ACTION ITEM:
Please quote exactly the lines below from the line containing "else if window ≤ 0 then false" to the line containing "unfold D_lower_lows_persistence; infer_instance", both lines included, and nothing else.

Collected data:
=== Section Start ===
-- pv_equiv track=rewrite | github.com/jonathan959/eirin1111 | strategies.py | lower_lows_persistence
-- ===== SOURCE A (Python) =====
-- from typing import Any, Dict, List, Optional, Tuple
--
-- def lower_lows_persistence(values: List[float], window: int = 5, periods: int = 8) -> bool:
--     if len(values) < window + periods:
--         return False
--     mins = []
--     for i in range(-periods, 0):
--         start = i - window + 1
--         segment = values[start:i + 1]
--         if not segment:
--             return False
--         mins.append(min(segment))
--     return all(earlier > later for earlier, later in zip(mins, mins[1:]))
-- ===== SOURCE B (Python) =====
-- def lower_lows_persistence(values, window=5, periods=8):
--     n = len(values)
--     if n < window + periods:
--         return False
--     if periods <= 0:
--         return True
--     if window <= 0:
--         return False
--     # min of the earliest window (ending at index n - periods), then each newer
--     # window's min decreases iff each newly entering element beats the running min
--     prev = min(values[n - periods - window + 1 : n - periods + 1])
--     for x in values[n - periods + 1:]:
--         if x >= prev:
--             return False
--         prev = x
--     return True
-- ===== Notes on version B (the rewrite author's own statement) =====
-- stated objective: alternative
-- what changed: B replaces A's per-period window slicing with min() by one min over the earliest window followed by a single running-min pass over the last periods-1 values (each newer window's min decreases iff the newly entering value beats the running min), touching each element once instead of window times; B also fixes A's empty-slice bug.
-- intended difference: On inputs with periods >= 1, window >= 1 and len(values) >= window+periods whose recent sliding-window minima are strictly decreasing, A returns False (its slice values[start:0] at i = -1 is always empty, so the 'if not segment: return False' guard fires and A can never return True when periods >= 1) while B returns True, the intended answer for a lower-lows persistence check. — e.g. on lower_lows_persistence([5, 4, 3, 2, 1], 2, 3): A returns false, B returns true
import Mathlib
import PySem

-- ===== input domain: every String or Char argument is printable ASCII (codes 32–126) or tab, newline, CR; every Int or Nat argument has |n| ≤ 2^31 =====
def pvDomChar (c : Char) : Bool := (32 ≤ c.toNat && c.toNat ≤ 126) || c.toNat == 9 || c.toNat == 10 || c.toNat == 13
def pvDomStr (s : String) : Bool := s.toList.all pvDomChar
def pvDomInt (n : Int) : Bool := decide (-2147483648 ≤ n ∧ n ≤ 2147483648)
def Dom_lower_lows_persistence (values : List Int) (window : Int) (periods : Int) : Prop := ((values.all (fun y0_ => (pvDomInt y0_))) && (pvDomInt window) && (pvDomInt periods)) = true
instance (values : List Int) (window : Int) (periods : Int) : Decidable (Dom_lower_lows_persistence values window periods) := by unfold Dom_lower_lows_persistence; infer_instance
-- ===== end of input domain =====

-- B computes the earliest window's min once and then makes one running-min pass over the last
-- periods-1 values, instead of A's per-period window slicing with min(); B also fixes A's
-- empty-slice bug (values[start:0] at i = -1 forces False whenever periods >= 1), see D_ below.

-- ===== PORT A =====
-- the loop 'for i in range(-periods, 0)': early 'return False' = none, normal end = some mins
def pvALoop (values : List Int) (window : Int) : List Int → List Int → Option (List Int)
  | [], mins => some mins
  | i :: rest, mins =>
      let segment := PySem.List.slice values (some (i - window + 1)) (some (i + 1))
      if segment = [] then none
      else
        -- min(segment): segment is nonempty here, so min? is some; the .getD 0 is never used
        pvALoop values window rest (mins ++ [(PySem.List.min? segment (fun y => y)).getD 0])

def lower_lows_persistence (values : List Int) (window : Int) (periods : Int) : Bool :=
  if (values.length : Int) < window + periods then false
  else
    match pvALoop values window (PySem.List.pyRange (-periods) 0 1) [] with
    | none => false
    | some mins => (mins.zip mins.tail).all (fun p => decide (p.1 > p.2))

-- ===== PORT B =====
-- 'for x in values[n - periods + 1:]: if x >= prev: return False; prev = x'
def pvBLoop : List Int → Int → Bool
  | [], _ => true
  | x :: rest, prev => if x ≥ prev then false else pvBLoop rest x

def lower_lows_persistence_alt (values : List Int) (window : Int) (periods : Int) : Bool :=
  let n : Int := values.length
  if n < window + periods then false
  else if periods ≤ 0 then true
  else if window ≤ 0 then false
  else
    let prev := (PySem.List.min?
        (PySem.List.slice values (some (n - periods - window + 1)) (some (n - periods + 1)))
        (fun y => y)).getD 0
    pvBLoop (PySem.List.slice values (some (n - periods + 1)) none) prev

-- ===== PRECONDITION & SPEC =====
-- On inputs with periods ≥ 1, window ≥ 1 and len(values) ≥ window+periods whose recent window
-- minima really are strictly decreasing, A returns False (its slice values[start:0] at i = -1 is
-- always empty, so the empty-segment guard fires) while B returns True, the intended answer.
def D_lower_lows_persistence (values : List Int) (window : Int) (periods : Int) : Prop :=
  let m := values.length - periods.toNat
  1 ≤ window ∧ 1 ≤ periods ∧ window + periods ≤ (values.length : Int) ∧
  List.IsChain (· > ·) (values.drop m) ∧
  (periods = 1 ∨
    ∀ y ∈ (values.drop (m + 1 - window.toNat)).take window.toNat, values.getD (m + 1) 0 < y)
instance (values : List Int) (window : Int) (periods : Int) : Decidable (D_lower_lows_persistence values window periods) := by unfold D_lower_lows_persistence; infer_instance

def Spec_lower_lows_persistence (values : List Int) (window : Int) (periods : Int) (out : Bool) : Prop := ¬ D_lower_lows_persistence values window periods → out = lower_lows_persistence_alt values window periods
instance (values : List Int) (window : Int) (periods : Int) (out : Bool) : Decidable (Spec_lower_lows_persistence values window periods out) := by unfold Spec_lower_lows_persistence; infer_instance

def pvDiffWitness_lower_lows_persistence : List Int × Int × Int := ([5, 4, 3, 2, 1], 2, 3)
def pvDiffWitnessOut_lower_lows_persistence : Bool × Bool := (false, true)

-- ===== CLAIM (what is proved, stated in full; the proofs are below) =====
def Claim_unchanged_lower_lows_persistence : Prop := ∀ (values : List Int) (window : Int) (periods : Int), Dom_lower_lows_persistence values window periods → Spec_lower_lows_persistence values window periods (lower_lows_persistence values window periods)
def Claim_changed_lower_lows_persistence : Prop := Dom_lower_lows_persistence (pvDiffWitness_lower_lows_persistence.1) (pvDiffWitness_lower_lows_persistence.2.1) (pvDiffWitness_lower_lows_persistence.2.2) ∧ D_lower_lows_persistence (pvDiffWitness_lower_lows_persistence.1) (pvDiffWitness_lower_lows_persistence.2.1) (pvDiffWitness_lower_lows_persistence.2.2) ∧ lower_lows_persistence (pvDiffWitness_lower_lows_persistence.1) (pvDiffWitness_lower_lows_persistence.2.1) (pvDiffWitness_lower_lows_persistence.2.2) = pvDiffWitnessOut_lower_lows_persistence.1 ∧ lower_lows_persistence_alt (pvDiffWitness_lower_lows_persistence.1) (pvDiffWitness_lower_lows_persistence.2.1) (pvDiffWitness_lower_lows_persistence.2.2) = pvDiffWitnessOut_lower_lows_persistence.2 ∧ pvDiffWitnessOut_lower_lows_persistence.1 ≠ pvDiffWitnessOut_lower_lows_persistence.2
def Claim_exact_lower_lows_persistence : Prop := ∀ (values : List Int) (window : Int) (periods : Int), Dom_lower_lows_persistence values window periods → D_lower_lows_persistence values window periods → lower_lows_persistence values window periods ≠ lower_lows_persistence_alt values window periods

-- ===== LEMMAS AND PROOFS =====

-- the slice values[start:0] is empty for every start
lemma pv_slice_stop_zero (xs : List Int) (a : Int) :
    PySem.List.slice xs (some a) (some 0) = [] := by
  simp [PySem.List.slice, PySem.List.clampIdx]

-- if -1 is among the remaining indices, A's loop hits an empty segment and early-returns
lemma pvALoop_none (values : List Int) (window : Int) :
    ∀ is mins, (-1 : Int) ∈ is → pvALoop values window is mins = none := by
  intro is
  induction is with
  | nil => intro mins h; simp at h
  | cons i rest ih =>
    intro mins h
    rw [pvALoop]
    by_cases hi : i = (-1 : Int)
    · subst hi
      simp [show (-1 : Int) + 1 = 0 by ring, pv_slice_stop_zero]
    · have hm : (-1 : Int) ∈ rest := by
        rcases List.mem_cons.mp h with h1 | h2
        · exact absurd h1.symm hi
        · exact h2
      split <;> simp [ih _ hm]

-- A returns False whenever periods ≥ 1
lemma pvA_false (values : List Int) (window : Int) (periods : Int) (hp : 1 ≤ periods) :
    lower_lows_persistence values window periods = false := by
  unfold lower_lows_persistence
  split
  · rfl
  · rw [pvALoop_none values window _ [] (by rw [PySem.List.mem_pyRange_one]; omega)]

-- B's scan is the strict-descent check on prev :: rest
lemma pvBLoop_eq_chain (L : List Int) (prev : Int) :
    pvBLoop L prev = decide (List.IsChain (· > ·) (prev :: L)) := by
  induction L generalizing prev with
  | nil => simp [pvBLoop]
  | cons x rest ih =>
    rw [pvBLoop, ih x]
    by_cases h : x ≥ prev
    · simp [h, List.isChain_cons_cons]
    · simp [h, List.isChain_cons_cons]
      intro _
      omega

-- in the region periods ≥ 1 ∧ window ≥ 1 ∧ len ≥ window+periods, B decides D_'s condition
lemma pvB_iff (values : List Int) (window : Int) (periods : Int)
    (hw : 1 ≤ window) (hp : 1 ≤ periods) (hn : window + periods ≤ (values.length : Int)) :
    lower_lows_persistence_alt values window periods = true ↔
      D_lower_lows_persistence values window periods := by
  have hW : window.toNat = window := by omega
  have hP : periods.toNat = periods := by omega
  set n := values.length with hn0
  set W := window.toNat with hWdef
  set P := periods.toNat with hPdef
  have h1 : 1 ≤ W := by omega
  have h2 : 1 ≤ P := by omega
  have h3 : W + P ≤ n := by omega
  -- the first window as drop/take
  have hfw : PySem.List.slice values (some ((n : Int) - periods - window + 1)) (some ((n : Int) - periods + 1))
      = (values.drop (n - P + 1 - W)).take W := by
    have e1 : ((n : Int) - periods - window + 1).toNat = n - P + 1 - W := by omega
    have e2 : ((n : Int) - periods + 1).toNat - (n - P + 1 - W) = W := by omega
    rw [PySem.List.slice_toNat, e1, e2] <;> omega
  -- the tail values[n-periods+1:]
  have htl : PySem.List.slice values (some ((n : Int) - periods + 1)) none
      = values.drop (n - P + 1) := by
    have e3 : ((n : Int) - periods + 1).toNat = n - P + 1 := by omega
    rw [PySem.List.slice_from, e3]
    omega
  set fw := (values.drop (n - P + 1 - W)).take W with hfwdef
  have hfwlen : fw.length = W := by
    simp [hfwdef]
    omega
  have hfwne : fw ≠ [] := by
    intro h
    rw [h] at hfwlen
    simp at hfwlen
    omega
  obtain ⟨m, hm⟩ : ∃ m, PySem.List.min? fw (fun y => y) = some m := by
    rcases h : PySem.List.min? fw (fun y => y) with _ | m
    · exact absurd ((PySem.List.min?_eq_none_iff fw _).mp h) hfwne
    · exact ⟨m, rfl⟩
  have hmmem : m ∈ fw := PySem.List.min?_mem hm
  have hmin : ∀ y ∈ fw, m ≤ y := PySem.List.min?_isMin hm
  -- t0 = values[n-P], last element of the first window and head of values.drop (n-P)
  have hnP : n - P < n := by omega
  have ht0 : values.drop (n - P) = values[n - P] :: values.drop (n - P + 1) :=
    List.drop_eq_getElem_cons hnP
  have ht0fw : values[n - P]'hnP ∈ fw := by
    rw [hfwdef, List.mem_iff_getElem]
    refine ⟨W - 1, by simp; omega, ?_⟩
    rw [List.getElem_take, List.getElem_drop]
    congr 1
    omega
  have hmt0 : m ≤ values[n - P]'hnP := hmin _ ht0fw
  -- unfold B
  have halt : lower_lows_persistence_alt values window periods
      = pvBLoop (values.drop (n - P + 1)) m := by
    unfold lower_lows_persistence_alt
    rw [if_neg (by omega), if_neg (by omega), if_neg (by omega)]
    simp only [← hn0, hfw, htl, hm, Option.getD_some]
  rw [halt, pvBLoop_eq_chain, decide_eq_true_iff]
  show _ ↔ (1 ≤ window ∧ 1 ≤ periods ∧ window + periods ≤ (values.length : Int) ∧
    List.IsChain (· > ·) (values.drop (values.length - periods.toNat)) ∧
    (periods = 1 ∨
      ∀ y ∈ (values.drop (values.length - periods.toNat + 1 - window.toNat)).take window.toNat,
        values.getD (values.length - periods.toNat + 1) 0 < y))
  rw [← hn0, ← hPdef, ← hWdef, ht0, ← hfwdef]
  by_cases hP1 : periods = 1
  · have hL : values.drop (n - P + 1) = [] := by
      have he : n - P + 1 = n := by omega
      rw [he, List.drop_length]
    rw [hL]
    simp only [hP1, true_or]
    simp [hw]
    omega
  · have hlt : n - P + 1 < n := by omega
    have hL : values.drop (n - P + 1) = values[n - P + 1] :: values.drop (n - P + 1 + 1) :=
      List.drop_eq_getElem_cons hlt
    have hgd : values.getD (n - P + 1) 0 = values[n - P + 1] := List.getD_eq_getElem values 0 hlt
    rw [hL, hgd, List.isChain_cons_cons, List.isChain_cons_cons]
    constructor
    · intro hc
      refine ⟨hw, hp, hn, ⟨by omega, hc.2⟩, Or.inr fun y hy => ?_⟩
      have := hmin y hy
      omega
    · rintro ⟨-, -, -, hc, hd⟩
      rcases hd with hd | hd
      · exact absurd hd hP1
      · exact ⟨by have := hd m hmmem; omega, hc.2⟩

-- ===== VERDICT (by name: the statement is the Claim_ definition above) =====
theorem lower_lows_persistence_spec : Claim_unchanged_lower_lows_persistence := by
  unfold Claim_unchanged_lower_lows_persistence
  intro values window periods _ hnd
  by_cases h1 : (values.length : Int) < window + periods
  · simp [lower_lows_persistence, lower_lows_persistence_alt, h1]
  · by_cases hp : periods ≤ 0
    · have hr : PySem.List.pyRange (-periods) 0 1 = [] :=
        PySem.List.pyRange_one_eq_nil (by omega)
      simp [lower_lows_persistence, lower_lows_persistence_alt, h1, hp, hr, pvALoop]
    · by_cases hw : window ≤ 0
      · rw [pvA_false values window periods (by omega)]
        simp [lower_lows_persistence_alt, h1, hp, hw]
      · have hne : lower_lows_persistence_alt values window periods ≠ true := fun h =>
          hnd ((pvB_iff values window periods (by omega) (by omega) (by omega)).mp h)
        have hfalse : lower_lows_persistence_alt values window periods = false := by
          cases h : lower_lows_persistence_alt values window periods
          · rfl
          · exact absurd h hne
        rw [pvA_false values window periods (by omega), hfalse]

theorem lower_lows_persistence_changed : Claim_changed_lower_lows_persistence := by
  unfold Claim_changed_lower_lows_persistence; decide

theorem lower_lows_persistence_tight : Claim_exact_lower_lows_persistence := by
  unfold Claim_exact_lower_lows_persistence
  intro values window periods _ hD
  rw [pvA_false values window periods hD.2.1,
    (pvB_iff values window periods hD.1 hD.2.1 hD.2.2.1).mpr hD]
  simp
=== Section End ===
TASK ANSWER:
  else if window ≤ 0 then false
  else
    let prev := (PySem.List.min?
        (PySem.List.slice values (some (n - periods - window + 1)) (some (n - periods + 1)))
        (fun y => y)).getD 0
    pvBLoop (PySem.List.slice values (some (n - periods + 1)) none) prev

-- ===== PRECONDITION & SPEC =====
-- On inputs with periods ≥ 1, window ≥ 1 and len(values) ≥ window+periods whose recent window
-- minima really are strictly decreasing, A returns False (its slice values[start:0] at i = -1 is
-- always empty, so the empty-segment guard fires) while B returns True, the intended answer.
def D_lower_lows_persistence (values : List Int) (window : Int) (periods : Int) : Prop :=
  let m := values.length - periods.toNat
  1 ≤ window ∧ 1 ≤ periods ∧ window + periods ≤ (values.length : Int) ∧
  List.IsChain (· > ·) (values.drop m) ∧
  (periods = 1 ∨
    ∀ y ∈ (values.drop (m + 1 - window.toNat)).take window.toNat, values.getD (m + 1) 0 < y)
instance (values : List Int) (window : Int) (periods : Int) : Decidable (D_lower_lows_persistence values window periods) := by unfold D_lower_lows_persistence; infer_instance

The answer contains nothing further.